The EU’s General Data Protection Regulation (GDPR) has had a greater impact on the cyber security practices of the financial services industry than any other sector of the economy, according to new government research.

The Department for Digital, Culture, Media and Sport (DCMS) commissioned a survey last year of more than 1,200 business leaders as part of a package of work aimed at identifying new regulations that could bolster Britain’s cyber defences.

The results, published today (28 August), reveal that the FS sector appears to have been the most strongly influenced by GDPR. Every respondent working in finance and insurance said that all of the changes in their organisation’s cyber security in the last three years were at least to some extent a result of the regulation.

This compared to a cross-industry average of 82 per cent.

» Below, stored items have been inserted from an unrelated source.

-- pv_equiv track=rewrite | github.com/mohamadsolkhannawawi/informatics-practicum-portfolio | Semester-4/Algorithm-Strategy-Analysis/06-Algorithm-Strategy-Analysis/PemimpinBebek.py | adaPemimpin
-- ===== SOURCE A (Python) =====
-- def adaPemimpin(kelompokBebek):
--     jumlahBebek = len(kelompokBebek)
--
--     for kiri in range(jumlahBebek):
--         for kanan in range(kiri, jumlahBebek):
--             subKelompok = kelompokBebek[kiri:kanan+1]
--             if not pemimpinUnik(subKelompok):
--                 return "NO"
--
--     return "YES"
--
-- def pemimpinUnik(kelompok):
--     frekuensi = {}
--     for nilai in kelompok:
--         frekuensi[nilai] = frekuensi.get(nilai, 0) + 1
--
--     nilaiUnik = [nilai for nilai, jumlah in frekuensi.items() if jumlah == 1]
--
--
--     return len(nilaiUnik) > 0 or len(set(kelompok)) > 1
-- ===== SOURCE B (Python) =====
-- def adaPemimpin(kelompokBebek):
--     for sekarang, berikut in zip(kelompokBebek, kelompokBebek[1:]):
--         if sekarang == berikut:
--             return "NO"
--     return "YES"
-- ===== Notes on version B (the rewrite author's own statement) =====
-- stated objective: faster
-- what changed: Replaced the O(n^3) enumeration of all subarrays with a frequency-dict check per subarray by a single pass over adjacent pairs: a subarray violates the leader condition iff two adjacent elements are equal.
import Mathlib
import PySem

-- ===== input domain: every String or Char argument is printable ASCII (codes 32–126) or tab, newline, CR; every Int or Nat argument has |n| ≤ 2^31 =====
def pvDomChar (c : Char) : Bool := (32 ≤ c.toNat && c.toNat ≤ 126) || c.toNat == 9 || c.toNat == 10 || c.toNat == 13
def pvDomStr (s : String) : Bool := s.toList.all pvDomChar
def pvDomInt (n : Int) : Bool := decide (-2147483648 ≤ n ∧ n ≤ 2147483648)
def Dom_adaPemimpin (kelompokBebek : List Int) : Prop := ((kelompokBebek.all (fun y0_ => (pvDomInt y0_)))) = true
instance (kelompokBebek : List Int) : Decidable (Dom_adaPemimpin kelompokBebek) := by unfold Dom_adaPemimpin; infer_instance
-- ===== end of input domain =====

-- B replaces A's enumeration of every subarray (with a frequency-dict test each) by a single
-- pass over adjacent pairs: a subarray violates the condition iff two adjacent elements are equal.

-- ===== PORT A =====
def pemimpinUnik (kelompok : List Int) : Bool :=
  let frekuensi := kelompok.foldl (fun d nilai => d.insert nilai (d.getD nilai 0 + 1)) PySem.Dict.empty
  let nilaiUnik := (frekuensi.items.filter (fun p => p.2 == (1 : Int))).map Prod.fst
  decide (nilaiUnik.length > 0) || decide ((PySem.Set.ofList kelompok).length > 1)

def adaPemimpin (kelompokBebek : List Int) : String :=
  let jumlahBebek : Int := kelompokBebek.length
  if (PySem.List.pyRange 0 jumlahBebek 1).any (fun kiri =>
       (PySem.List.pyRange kiri jumlahBebek 1).any (fun kanan =>
         !pemimpinUnik (PySem.List.slice kelompokBebek (some kiri) (some (kanan + 1)))))
  then "NO" else "YES"

-- ===== PORT B =====
def adaPemimpin_alt (kelompokBebek : List Int) : String :=
  if (kelompokBebek.zip (PySem.List.slice kelompokBebek (some 1) none)).any
       (fun p => p.1 == p.2)
  then "NO" else "YES"

-- ===== PRECONDITION & SPEC =====
def Spec_adaPemimpin (kelompokBebek : List Int) (out : String) : Prop := out = adaPemimpin_alt kelompokBebek
instance (kelompokBebek : List Int) (out : String) : Decidable (Spec_adaPemimpin kelompokBebek out) := by unfold Spec_adaPemimpin; infer_instance

-- ===== CLAIM (what is proved, stated in full; the proofs are below) =====
def Claim_equal_adaPemimpin : Prop := ∀ (kelompokBebek : List Int), Dom_adaPemimpin kelompokBebek → Spec_adaPemimpin kelompokBebek (adaPemimpin kelompokBebek)

-- ===== LEMMAS AND PROOFS =====

-- A's subgroup test fails exactly when no value occurs once and there is at most one distinct value
theorem pemimpinUnik_false_iff (s : List Int) :
    pemimpinUnik s = false ↔ ((∀ v ∈ s, s.count v ≠ 1) ∧ (PySem.Set.ofList s).length ≤ 1) := by
  simp [pemimpinUnik, PySem.Dict.foldl_insert_getD_add_one_eq_counter, PySem.Dict.items_counter,
    List.filter_map, List.length_filter_pos_iff, PySem.Set.mem_ofList]

-- a list failing the test has all elements equal
theorem allEq_of_false (s : List Int) (h : pemimpinUnik s = false) :
    ∀ a ∈ s, ∀ b ∈ s, a = b := by
  rw [pemimpinUnik_false_iff] at h
  intro a ha b hb
  have ha' := (PySem.Set.mem_ofList (xs := s) (y := a)).2 ha
  have hb' := (PySem.Set.mem_ofList (xs := s) (y := b)).2 hb
  rcases e : PySem.Set.ofList s with _ | ⟨v, t⟩
  · rw [e] at ha'; simp at ha'
  · have hlen := h.2
    rw [e] at hlen
    simp only [List.length_cons] at hlen
    have ht : t = [] := List.eq_nil_of_length_eq_zero (by omega)
    subst ht
    rw [e] at ha' hb'; simp at ha' hb'; omega

theorem pemimpinUnik_pair (v : Int) : pemimpinUnik [v, v] = false := by
  rw [pemimpinUnik_false_iff]
  refine ⟨?_, ?_⟩
  · intro w hw; simp at hw; subst hw; simp
  · simp [PySem.Set.ofList]

-- a failing slice inside A's loop bounds yields an equal adjacent pair of the input
theorem adjacent_of_bad_slice (xs : List Int) (kiri kanan : Int)
    (h0 : 0 ≤ kiri) (hkk : kiri ≤ kanan) (hkn : kanan < (xs.length : Int))
    (hbad : pemimpinUnik (PySem.List.slice xs (some kiri) (some (kanan + 1))) = false) :
    ∃ i, ∃ h : i + 1 < xs.length, xs[i] = xs[i+1] := by
  set k : Nat := kiri.toNat with hk
  set j : Nat := kanan.toNat with hj
  have hkiri : kiri = (k : Int) := by omega
  have hkanan : kanan + 1 = ((j + 1 : Nat) : Int) := by omega
  rw [hkiri, hkanan, PySem.List.slice_natCast] at hbad
  set s := (xs.drop k).take (j + 1 - k) with hs
  have hkj : k ≤ j := by omega
  have hjlen : j < xs.length := by omega
  have hlen : s.length = min (j + 1 - k) (xs.length - k) := by
    simp [hs]
  have hpos : 1 ≤ s.length := by omega
  have h2 : 2 ≤ s.length := by
    by_contra hlt
    have hone : s.length = 1 := by omega
    obtain ⟨w, hw⟩ := List.length_eq_one_iff.1 hone
    rw [pemimpinUnik_false_iff] at hbad
    exact hbad.1 w (by simp [hw]) (by simp [hw])
  have hk1 : k + 1 < xs.length := by omega
  have h0' : 0 < s.length := by omega
  have h1' : 1 < s.length := by omega
  have e0 : s[0]'h0' = xs[k]'(by omega) := by
    simp [hs]
  have e1 : s[1]'h1' = xs[k+1]'hk1 := by
    simp [hs]
  have := allEq_of_false s hbad (s[0]'h0') (List.getElem_mem _) (s[1]'h1') (List.getElem_mem _)
  exact ⟨k, hk1, by rw [← e0, ← e1]; exact this⟩

-- conversely, an equal adjacent pair gives a failing length-2 slice
theorem bad_slice_of_adjacent (xs : List Int) (i : Nat) (h : i + 1 < xs.length)
    (heq : xs[i] = xs[i+1]) :
    pemimpinUnik (PySem.List.slice xs (some (i : Int)) (some ((i : Int) + 1 + 1))) = false := by
  have hc : (i : Int) + 1 + 1 = ((i + 2 : Nat) : Int) := by push_cast; ring
  rw [hc, PySem.List.slice_natCast]
  have hd : xs.drop i = xs[i] :: xs[i+1] :: xs.drop (i+2) := by
    rw [List.drop_eq_getElem_cons (by omega), List.drop_eq_getElem_cons (by omega)]
  rw [hd]
  simp only [show i + 2 - i = 2 from by omega, List.take_succ_cons, List.take_succ_cons, List.take_zero]
  rw [← heq]
  exact pemimpinUnik_pair _

-- B's guard in index form
theorem adj_iff (xs : List Int) :
    (xs.zip xs.tail).any (fun p => p.1 == p.2) = true ↔
      ∃ i, ∃ h : i + 1 < xs.length, xs[i] = xs[i+1] := by
  simp only [List.any_eq_true, List.mem_iff_getElem, List.getElem_zip, List.getElem_tail,
    List.length_zip, List.length_tail, beq_iff_eq]
  constructor
  · rintro ⟨p, ⟨i, hi, rfl⟩, hpe⟩
    exact ⟨i, by omega, hpe⟩
  · rintro ⟨i, hi, he⟩
    exact ⟨(xs[i], xs[i+1]), ⟨i, by omega, by simp⟩, he⟩

-- the two guards are the same Bool
theorem guard_iff (xs : List Int) :
    ((PySem.List.pyRange 0 (xs.length : Int) 1).any (fun kiri =>
       (PySem.List.pyRange kiri (xs.length : Int) 1).any (fun kanan =>
         !pemimpinUnik (PySem.List.slice xs (some kiri) (some (kanan + 1)))))) =
    ((xs.zip xs.tail).any (fun p => p.1 == p.2)) := by
  rw [Bool.eq_iff_iff]
  constructor
  · intro h
    simp only [List.any_eq_true, Bool.not_eq_eq_eq_not, Bool.not_true] at h
    obtain ⟨kiri, hkiri, kanan, hkanan, hbad⟩ := h
    rw [PySem.List.mem_pyRange_one] at hkiri hkanan
    obtain ⟨i, hi, he⟩ := adjacent_of_bad_slice xs kiri kanan hkiri.1 hkanan.1 hkanan.2 hbad
    exact (adj_iff xs).2 ⟨i, hi, he⟩
  · intro hb
    obtain ⟨i, hi, he⟩ := (adj_iff xs).1 hb
    simp only [List.any_eq_true]
    refine ⟨(i : Int), ?_, ((i : Int) + 1), ?_, ?_⟩
    · rw [PySem.List.mem_pyRange_one]; omega
    · rw [PySem.List.mem_pyRange_one]; omega
    · rw [bad_slice_of_adjacent xs i hi he]; rfl

theorem adaPemimpin_eq (xs : List Int) : adaPemimpin xs = adaPemimpin_alt xs := by
  simp only [adaPemimpin, adaPemimpin_alt, PySem.List.slice_from_one, guard_iff]

-- ===== VERDICT (by name: the statement is the Claim_ definition above) =====
theorem adaPemimpin_spec : Claim_equal_adaPemimpin := by
  intro xs _
  unfold Spec_adaPemimpin
  exact adaPemimpin_eq xs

The arts and entertainment (94 per cent), retail (90 per cent), education (89 per cent), health (89 per cent), and public administration and defence sectors (89 per cent) were the six other industries to have trended significantly above average when it came to the influence of GDPR.

Financial services organisations were also more likely to have made changes to their cyber security than any other sector. As part of a literature review, the research report noted a previous Deloitte study that showed finance businesses had found compliance easier than those in other industries. “It suggests that this was due to a history of complying with strict privacy and data protection rules set by financial regulators, which required a strategic approach and detailed procedures,” the report states.

Some areas of security are more equal than others

While the research reveals that GDPR has had a positive impact on governance, risk management, data security and systems security, it has boded less well for procurement and supply chain risk management.

“Organisations were also more likely to have made changes to data protection than other aspects of cyber security,” the report states. “This suggests that they could benefit from taking a resilience approach, emphasising the importance of improving the detect, respond and recover aspects of cyber security, as well as preventative aspects.”

The government is particularly interested in exploring the impact of GDPR on large businesses with complex supply chains, managed service providers, local authorities and providers of essential public services. In doing so, it hopes to identify the areas in which there is a shortage of existing guidance or regulation.

The call for evidence, DCMS said, “highlighted that there is also support for organisations to be required to take more responsibility and accountability for effective cyber risk management through the implementation of additional regulation, either to increase responsibility and accountability at the senior level or more generally to stimulate investment in effective cyber risk management”.

The report’s authors added: “We will be utilising forthcoming fiscal events including the Comprehensive Spending Review and opportunities such as the publication of a new digital strategy in the Autumn to shape a refreshed strategic approach to cyber resilience, one that reflects the new post-Covid reality.”